We also found that the inter-arytenoid distances during phonation to be highest in partially laryngectomized patients 0.81 ± 0.37 cm with statistically significant difference than control group. This finding is due to the fact that one vocal fold is missing, so the distance will be greater than the control group. However, the percent of change in length and area were much less in group 3 (partially laryngectomized) than group 1 or 2. This could be explained by the fact that laryngeal reconstruction after partial laryngectomies may have decreased the pliability of the larynx causing this significant decrease in the area change than the normal.
On studying the relation between the age and vocal folds movements, it was found that there was inverse relation in males with statistically significance as regard change in area r = 0.713 and length r = 0.687, where the older the age, the less the change in the area between both phases phonation and respiration. This may be due to many possible contributing factors including gradual decline of lung capacity, reduced muscle bulk, decreased type I slow contracting muscle fibers, decreased hyaluronic acid in the lamina propria, arthritic changes, and ossification of the laryngeal skeleton.

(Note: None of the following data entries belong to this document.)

-- pv_equiv track=rewrite | github.com/RiddleHe/vllm_as_formalizer | scripts/eval/calculate_precision_recall.py | map_typed_objects
-- ===== SOURCE A (Python) =====
-- def map_typed_objects(pred_objs_dict, mapping):
--     out, unmapped = set(), 0
--     for pred_name, pred_type in pred_objs_dict.items():
--         if pred_name in mapping:
--             out.add((mapping[pred_name], pred_type))
--         else:
--             unmapped += 1
--     return out, unmapped
-- ===== SOURCE B (Python) =====
-- def map_typed_objects(pred_objs_dict, mapping):
--     def solve(items):
--         if len(items) == 0:
--             return set(), 0
--         if len(items) == 1:
--             name, typ = items[0]
--             if name in mapping:
--                 return {(mapping[name], typ)}, 0
--             return set(), 1
--         mid = len(items) // 2
--         left_out, left_un = solve(items[:mid])
--         right_out, right_un = solve(items[mid:])
--         return left_out | right_out, left_un + right_un
--     return solve(list(pred_objs_dict.items()))
-- ===== Notes on version B (the rewrite author's own statement) =====
-- stated objective: alternative
-- what changed: Replaces the single left-to-right fold maintaining a growing set and a miss counter by a divide-and-conquer recursion: the item list is split in half, each half is solved independently, and the two partial results are combined with set union and count addition.
import Mathlib
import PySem

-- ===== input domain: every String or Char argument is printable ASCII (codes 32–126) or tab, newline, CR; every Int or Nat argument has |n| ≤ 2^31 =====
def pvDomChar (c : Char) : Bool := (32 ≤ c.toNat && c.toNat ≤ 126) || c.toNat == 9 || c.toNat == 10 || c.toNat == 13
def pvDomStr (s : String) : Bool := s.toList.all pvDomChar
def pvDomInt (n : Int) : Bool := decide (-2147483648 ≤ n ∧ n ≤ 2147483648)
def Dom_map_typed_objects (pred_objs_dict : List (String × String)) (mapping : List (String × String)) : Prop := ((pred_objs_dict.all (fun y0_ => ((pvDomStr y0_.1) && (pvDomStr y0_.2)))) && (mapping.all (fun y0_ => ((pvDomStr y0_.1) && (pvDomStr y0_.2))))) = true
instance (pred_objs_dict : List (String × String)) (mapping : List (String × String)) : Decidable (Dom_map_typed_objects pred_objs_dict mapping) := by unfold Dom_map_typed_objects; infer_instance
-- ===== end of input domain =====

-- B replaces A's single fold with set-add and a miss counter by a divide-and-conquer
-- recursion combining half-results with set union and count addition (objective: alternative).

-- ===== PORT A =====
def map_typed_objects (pred_objs_dict : List (String × String)) (mapping : List (String × String)) : (List (String × String)) × Int :=
  let m := PySem.Dict.mk mapping
  pred_objs_dict.foldl
    (fun (st : PySem.Set (String × String) × Int) item =>
      if m.contains item.1 then
        (PySem.Set.add st.1 (m.getD item.1 "", item.2), st.2)
      else
        (st.1, st.2 + 1))
    (PySem.Set.empty, (0 : Int))

-- ===== PORT B =====
-- items[:mid] / items[mid:] are ported as take/drop: exact here since 0 ≤ mid ≤ len(items).
def mto_solveB (m : PySem.Dict String String) (items : List (String × String)) :
    PySem.Set (String × String) × Int :=
  if items.length = 0 then (PySem.Set.empty, (0 : Int))
  else if items.length = 1 then
    let it := items.head!
    if m.contains it.1 then (([(m.getD it.1 "", it.2)] : PySem.Set (String × String)), 0)
    else (PySem.Set.empty, 1)
  else
    let mid := items.length / 2
    let lres := mto_solveB m (items.take mid)
    let rres := mto_solveB m (items.drop mid)
    (PySem.Set.union lres.1 rres.1, lres.2 + rres.2)
termination_by items.length
decreasing_by
  · simp only [List.length_take]; omega
  · simp only [List.length_drop]; omega

def map_typed_objects_alt (pred_objs_dict : List (String × String)) (mapping : List (String × String)) : (List (String × String)) × Int :=
  mto_solveB (PySem.Dict.mk mapping) pred_objs_dict

-- ===== PRECONDITION & SPEC =====
def Spec_map_typed_objects (pred_objs_dict : List (String × String)) (mapping : List (String × String)) (out : (List (String × String)) × Int) : Prop := out = map_typed_objects_alt pred_objs_dict mapping
instance (pred_objs_dict : List (String × String)) (mapping : List (String × String)) (out : (List (String × String)) × Int) : Decidable (Spec_map_typed_objects pred_objs_dict mapping out) := by unfold Spec_map_typed_objects; infer_instance

-- ===== CLAIM (what is proved, stated in full; the proofs are below) =====
def Claim_equal_map_typed_objects : Prop := ∀ (pred_objs_dict : List (String × String)) (mapping : List (String × String)), Dom_map_typed_objects pred_objs_dict mapping → Spec_map_typed_objects pred_objs_dict mapping (map_typed_objects pred_objs_dict mapping)

-- ===== LEMMAS AND PROOFS =====

-- the mapped pairs of the items kept by the mapping
def mto_K (m : PySem.Dict String String) (l : List (String × String)) : List (String × String) :=
  (l.filter (fun it => m.contains it.1)).map (fun it => (m.getD it.1 "", it.2))

-- the number of items the mapping misses
def mto_miss (m : PySem.Dict String String) (l : List (String × String)) : Int :=
  ((l.filter (fun it => !m.contains it.1)).length : Int)

-- folding Set.add over a deduplicated list equals folding it over the original list
theorem mto_foldl_add_ofList {α : Type} [BEq α] [LawfulBEq α] (b : List α) :
    ∀ s : PySem.Set α, (PySem.Set.ofList b).foldl PySem.Set.add s = b.foldl PySem.Set.add s := by
  induction b using List.reverseRecOn with
  | nil => intro s; rfl
  | append_singleton b' x ih =>
    intro s
    rw [PySem.Set.ofList_append_singleton, List.foldl_append]
    by_cases hx : x ∈ PySem.Set.ofList b'
    · rw [PySem.Set.add_of_mem hx, ih]
      have hxb : x ∈ b' := (PySem.Set.mem_ofList _ _).1 hx
      have hmem : x ∈ b'.foldl PySem.Set.add s := by
        have := (PySem.Set.mem_foldl_add (f := fun y : α => y) (l := b') (s := s) (y := x)).2
          (Or.inr ⟨x, hxb, rfl⟩)
        simpa using this
      simp [PySem.Set.add_of_mem hmem]
    · rw [PySem.Set.add_of_not_mem hx, List.foldl_append, ih]

-- union of two sets built from lists = the set built from the concatenation
theorem mto_union_ofList {α : Type} [BEq α] [LawfulBEq α] (a b : List α) :
    PySem.Set.union (PySem.Set.ofList a) (PySem.Set.ofList b) = PySem.Set.ofList (a ++ b) := by
  show (PySem.Set.ofList b).foldl PySem.Set.add (PySem.Set.ofList a)
      = PySem.Set.ofList (a ++ b)
  rw [mto_foldl_add_ofList]
  rw [PySem.Set.ofList_eq_foldl, PySem.Set.ofList_eq_foldl, List.foldl_append]

-- mto_K and mto_miss distribute over list concatenation
theorem mto_K_append (m : PySem.Dict String String) (a b : List (String × String)) :
    mto_K m (a ++ b) = mto_K m a ++ mto_K m b := by
  simp [mto_K, List.filter_append]

theorem mto_miss_append (m : PySem.Dict String String) (a b : List (String × String)) :
    mto_miss m (a ++ b) = mto_miss m a + mto_miss m b := by
  simp [mto_miss, List.filter_append]

-- B's divide-and-conquer returns the deduplicated kept pairs and the miss count
theorem mto_solveB_eq (m : PySem.Dict String String) :
    ∀ n (items : List (String × String)), items.length ≤ n →
      mto_solveB m items = (PySem.Set.ofList (mto_K m items), mto_miss m items) := by
  intro n
  induction n with
  | zero =>
    intro items h
    have : items = [] := List.eq_nil_of_length_eq_zero (Nat.le_zero.1 h)
    subst this
    rw [mto_solveB]
    simp [mto_K, mto_miss, PySem.Set.empty]
  | succ n ih =>
    intro items h
    rw [mto_solveB]
    by_cases h0 : items.length = 0
    · have : items = [] := List.eq_nil_of_length_eq_zero h0
      subst this
      simp [mto_K, mto_miss, PySem.Set.empty]
    · by_cases h1 : items.length = 1
      · match items, h1 with
        | [it], _ =>
          simp only [List.length_cons, List.length_nil, if_true, List.head!]
          by_cases hc : m.contains it.1 = true
          · simp [hc, mto_K, mto_miss, PySem.Set.ofList]
          · simp [hc, mto_K, mto_miss, PySem.Set.empty]
      · simp only [h0, h1, if_false]
        have hlt1 : (items.take (items.length / 2)).length ≤ n := by
          simp only [List.length_take]; omega
        have hlt2 : (items.drop (items.length / 2)).length ≤ n := by
          simp only [List.length_drop]; omega
        rw [ih _ hlt1, ih _ hlt2]
        have hsplit : items = items.take (items.length / 2) ++ items.drop (items.length / 2) :=
          (List.take_append_drop _ _).symm
        rw [Prod.mk.injEq]
        constructor
        · rw [mto_union_ofList, ← mto_K_append, List.take_append_drop]
        · rw [← mto_miss_append, List.take_append_drop]

-- A's fold, characterised: set-adds over the kept mapped pairs, counter = misses
theorem mto_foldA (m : PySem.Dict String String) (pred : List (String × String))
    (s : PySem.Set (String × String)) (u : Int) :
    pred.foldl
      (fun (st : PySem.Set (String × String) × Int) item =>
        if m.contains item.1 then
          (PySem.Set.add st.1 (m.getD item.1 "", item.2), st.2)
        else
          (st.1, st.2 + 1)) (s, u)
    = ((mto_K m pred).foldl PySem.Set.add s, u + mto_miss m pred) := by
  induction pred generalizing s u with
  | nil => simp [mto_K, mto_miss]
  | cons hd tl ih =>
    by_cases h : m.contains hd.1 = true
    · simp only [List.foldl_cons, mto_K, mto_miss, List.filter_cons, h, Bool.not_true,
        if_true, if_false, Bool.false_eq_true, List.map_cons] at *
      rw [ih]
    · simp only [Bool.not_eq_true] at h
      simp only [List.foldl_cons, mto_K, mto_miss, List.filter_cons, h, Bool.not_false,
        if_true, if_false, Bool.false_eq_true] at *
      rw [ih]
      rw [Prod.mk.injEq]
      refine ⟨rfl, ?_⟩
      simp only [List.length_cons]
      push_cast
      ring

-- ===== VERDICT (by name: the statement is the Claim_ definition above) =====
theorem map_typed_objects_spec : Claim_equal_map_typed_objects := by
  intro pred mapping _hdom
  unfold Spec_map_typed_objects map_typed_objects map_typed_objects_alt
  rw [mto_foldA, mto_solveB_eq (PySem.Dict.mk mapping) pred.length pred le_rfl,
    PySem.Set.ofList_eq_foldl]
  simp [PySem.Set.empty]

A rather interesting finding after data analysis is that we found that change of area during respiration and during phonation was higher among females 53.07 ± 29.25 cm2 than among males 32.25 ± 20.47 cm2. The explanation of this is that vocal folds in females have less tensile stress than males for fixed percent elongation (from 2 to 5 times less) likely due to the approximately 59% of the collagen found in adult male vocal folds. Thus, female vocal folds are significantly less stiff than male vocal folds during equal elongation or strain.
A rather striking correlation was found between area minimum and length minimum which states that: to calculate area min., we can substitute in the following equation: A min = L min + 0.917. We also found that area max. (glottic areas during respiration) are related significantly to length max. (inter-arytenoid length during respiration) with another important statistically valid correlation. This strong correlation was found between area maximum and length maximum which states that: to calculate area max., we can substitute in the following equation: A max = L max + 1.111. These two equations are very important to determine glottic area by measuring inter-arytenoid distance.

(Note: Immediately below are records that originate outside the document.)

theorem pvNext_facts (reps : List (String × String)) (dest : String) (dist : PySem.Dict String Int)
    (frontier : PySem.Set String) :
    (pvNext reps dest dist frontier).Nodup ∧
    ∀ x ∈ pvNext reps dest dist frontier,
      x.toList.length ≤ pvM dest ∧ dist.contains x = false := by
  unfold pvNext
  generalize hacc : (PySem.Set.empty : PySem.Set String) = acc
  have h1 : (acc : List String).Nodup := by rw [← hacc]; exact List.nodup_nil
  have h2 : ∀ x ∈ acc, x.toList.length ≤ pvM dest ∧ dist.contains x = false := by
    rw [← hacc]; intro x hx; cases hx
  clear hacc
  induction frontier generalizing acc with
  | nil => exact ⟨h1, h2⟩
  | cons el t ih =>
    simp only [List.foldl_cons]
    have := pvStepBInner_fold_facts dest dist (mutate_with_reps el reps) acc h1 h2
    exact ih _ this.1 this.2

theorem pvKInv_init (dest : String) : pvKInv dest (PySem.Dict.mk [("e", 0)]) :=
  ⟨(pvAInv_init dest).1.1, (pvAInv_init dest).1.2⟩
-- pv_equiv track=rewrite | github.com/jrwilsonmichael-create/csc_141 | assignments /14_scoring/14_12_powerups.py | add_powerups
-- ===== SOURCE A (Python) =====
-- def add_powerups(player, powerups):
--     for powerup in powerups:
--         if powerup == "speed":
--             player["speed"] += 10
--         elif powerup == "strength":
--             player["strength"] += 5
--         elif powerup == "health":
--             player["health"] += 20
--     return player
-- ===== SOURCE B (Python) =====
-- def add_powerups(player, powerups):
--     # Aggregate per powerup type, then apply each total boost once.
--     for name, boost in (("speed", 10), ("strength", 5), ("health", 20)):
--         n = powerups.count(name)
--         if n:
--             player[name] += n * boost
--     return player
-- ===== Notes on version B (the rewrite author's own statement) =====
-- stated objective: alternative
-- what changed: B aggregates: it counts each powerup type once with list.count and applies a single combined boost per type, instead of A's per-occurrence dict update inside the loop over powerups.
import Mathlib
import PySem

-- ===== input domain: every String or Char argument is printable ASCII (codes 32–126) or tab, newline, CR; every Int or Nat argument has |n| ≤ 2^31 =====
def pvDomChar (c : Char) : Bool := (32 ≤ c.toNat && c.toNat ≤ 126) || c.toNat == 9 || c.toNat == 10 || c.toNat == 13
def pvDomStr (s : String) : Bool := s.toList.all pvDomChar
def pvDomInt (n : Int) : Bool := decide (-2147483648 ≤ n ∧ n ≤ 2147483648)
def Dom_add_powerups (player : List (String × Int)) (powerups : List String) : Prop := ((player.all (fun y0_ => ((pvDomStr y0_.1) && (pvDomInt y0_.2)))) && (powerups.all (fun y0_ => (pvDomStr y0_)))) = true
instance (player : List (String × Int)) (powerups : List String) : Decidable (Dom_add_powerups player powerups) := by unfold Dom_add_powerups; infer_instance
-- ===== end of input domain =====

-- B aggregates per powerup type (count, then one combined += per type) instead of A's
-- per-occurrence update; same cost, different decomposition (objective: alternative).
-- Both ports mutate the caller's dict in the Python sources; equivalence here is about the return value.

-- `d[k] += v` on a dict rendered as an assoc list with unique keys: add v at the matching key
def bumpKey (d : List (String × Int)) (k : String) (v : Int) : List (String × Int) :=
  d.map (fun e => if e.1 == k then (e.1, e.2 + v) else e)

-- ===== PORT A =====
def add_powerups (player : List (String × Int)) (powerups : List String) : List (String × Int) :=
  powerups.foldl (fun d powerup =>
    if powerup == "speed" then bumpKey d "speed" 10
    else if powerup == "strength" then bumpKey d "strength" 5
    else if powerup == "health" then bumpKey d "health" 20
    else d) player

-- ===== PORT B =====
def add_powerups_alt (player : List (String × Int)) (powerups : List String) : List (String × Int) :=
  [("speed", (10 : Int)), ("strength", 5), ("health", 20)].foldl (fun d nb =>
    let n := powerups.count nb.1
    if n ≠ 0 then bumpKey d nb.1 ((n : Int) * nb.2) else d) player

-- ===== PRECONDITION & SPEC =====
-- Pre_ excludes exactly the inputs where Python A raises KeyError: a powerup of a known type
-- occurring in `powerups` whose key is missing from `player` (B raises there too).
def Pre_add_powerups (player : List (String × Int)) (powerups : List String) : Prop :=
  ("speed" ∈ powerups → "speed" ∈ player.map Prod.fst) ∧
  ("strength" ∈ powerups → "strength" ∈ player.map Prod.fst) ∧
  ("health" ∈ powerups → "health" ∈ player.map Prod.fst)
instance (player : List (String × Int)) (powerups : List String) : Decidable (Pre_add_powerups player powerups) := by unfold Pre_add_powerups; infer_instance

def pvWitness_add_powerups : (List (String × Int)) × List String :=
  ([("speed", 3), ("strength", 4), ("health", 25)], ["health", "speed", "banana", "speed"])

def Spec_add_powerups (player : List (String × Int)) (powerups : List String) (out : List (String × Int)) : Prop := out = add_powerups_alt player powerups
instance (player : List (String × Int)) (powerups : List String) (out : List (String × Int)) : Decidable (Spec_add_powerups player powerups out) := by unfold Spec_add_powerups; infer_instance

-- ===== CLAIM (what is proved, stated in full; the proofs are below) =====
def Claim_equal_add_powerups : Prop := ∀ (player : List (String × Int)) (powerups : List String), Dom_add_powerups player powerups → Pre_add_powerups player powerups → Spec_add_powerups player powerups (add_powerups player powerups)

-- ===== LEMMAS AND PROOFS =====

theorem bumpKey_zero (d : List (String × Int)) (k : String) : bumpKey d k 0 = d := by
  simp [bumpKey]

theorem bumpKey_bumpKey_same (d : List (String × Int)) (k : String) (a b : Int) :
    bumpKey (bumpKey d k a) k b = bumpKey d k (a + b) := by
  simp only [bumpKey, List.map_map]
  refine List.map_congr_left (fun e _ => ?_)
  by_cases h : e.1 = k
  · simp [h, add_assoc]
  · simp [h]

theorem bumpKey_comm (d : List (String × Int)) (k k' : String) (a b : Int) (h : k ≠ k') :
    bumpKey (bumpKey d k a) k' b = bumpKey (bumpKey d k' b) k a := by
  simp only [bumpKey, List.map_map]
  refine List.map_congr_left (fun e _ => ?_)
  by_cases h1 : e.1 = k <;> by_cases h2 : e.1 = k' <;> simp_all

-- B's body as a function of the three counts, with the zero-count guards removed
def app3 (d : List (String × Int)) (cs ct ch : Nat) : List (String × Int) :=
  bumpKey (bumpKey (bumpKey d "speed" ((cs : Int) * 10)) "strength" ((ct : Int) * 5)) "health" ((ch : Int) * 20)

theorem alt_eq_app3 (player : List (String × Int)) (powerups : List String) :
    add_powerups_alt player powerups =
      app3 player (powerups.count "speed") (powerups.count "strength") (powerups.count "health") := by
  simp only [add_powerups_alt, List.foldl, app3]
  by_cases h1 : powerups.count "speed" = 0 <;>
    by_cases h2 : powerups.count "strength" = 0 <;>
      by_cases h3 : powerups.count "health" = 0 <;>
        simp [h1, h2, h3, bumpKey_zero]

theorem app3_speed (d : List (String × Int)) (cs ct ch : Nat) :
    app3 (bumpKey d "speed" 10) cs ct ch = app3 d (cs + 1) ct ch := by
  unfold app3
  rw [bumpKey_bumpKey_same]
  have e : (10 : Int) + (cs : Int) * 10 = ((cs + 1 : Nat) : Int) * 10 := by push_cast; ring
  rw [e]

theorem app3_strength (d : List (String × Int)) (cs ct ch : Nat) :
    app3 (bumpKey d "strength" 5) cs ct ch = app3 d cs (ct + 1) ch := by
  unfold app3
  rw [bumpKey_comm _ "strength" "speed" _ _ (by decide), bumpKey_bumpKey_same]
  have e : (5 : Int) + (ct : Int) * 5 = ((ct + 1 : Nat) : Int) * 5 := by push_cast; ring
  rw [e]

theorem app3_health (d : List (String × Int)) (cs ct ch : Nat) :
    app3 (bumpKey d "health" 20) cs ct ch = app3 d cs ct (ch + 1) := by
  unfold app3
  rw [bumpKey_comm _ "health" "speed" _ _ (by decide),
      bumpKey_comm _ "health" "strength" _ _ (by decide), bumpKey_bumpKey_same]
  have e : (20 : Int) + (ch : Int) * 20 = ((ch + 1 : Nat) : Int) * 20 := by push_cast; ring
  rw [e]

theorem fold_eq_app3 (powerups : List String) (d : List (String × Int)) :
    add_powerups d powerups =
      app3 d (powerups.count "speed") (powerups.count "strength") (powerups.count "health") := by
  induction powerups generalizing d with
  | nil => simp [add_powerups, app3, bumpKey_zero]
  | cons p rest ih =>
    have step : add_powerups d (p :: rest) =
        add_powerups (if p == "speed" then bumpKey d "speed" 10
          else if p == "strength" then bumpKey d "strength" 5
          else if p == "health" then bumpKey d "health" 20 else d) rest := by
      simp [add_powerups, List.foldl]
    rw [step, ih]
    by_cases hs : p = "speed"
    · subst hs; simp [app3_speed]
    · by_cases ht : p = "strength"
      · subst ht; simp [app3_strength]
      · by_cases hh : p = "health"
        · subst hh; simp [app3_health]
        · simp [hs, ht, hh]

-- ===== VERDICT (by name: the statement is the Claim_ definition above) =====
theorem add_powerups_spec : Claim_equal_add_powerups := by
  intro player powerups _ _
  unfold Spec_add_powerups
  rw [alt_eq_app3, fold_eq_app3]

We acknowledge the limitations to this study. The linear transducers and convex curved transducers are not conforming to neck anatomy and thus contributing to limiting views. These technical issues may be resolved by development of high-frequency concave curve transducer for preserving skin surface and probe contact; this is essential to assess the airway and airway-related anatomical structures as standard of care. Additional limitation is that the air-mucosa interface has linear hyperechoic appearance which is sometimes difficult to discriminate.
We experienced other technical limitation during our work where we found difficulty in stabilization of the probe over thyroid cartilage. We instructed all patients not to hold their breath as vocal cord movement can be fairly observed during quiet respiration. Some cases with dense laryngeal cartilage calcification can cause image distortion and poor image quality.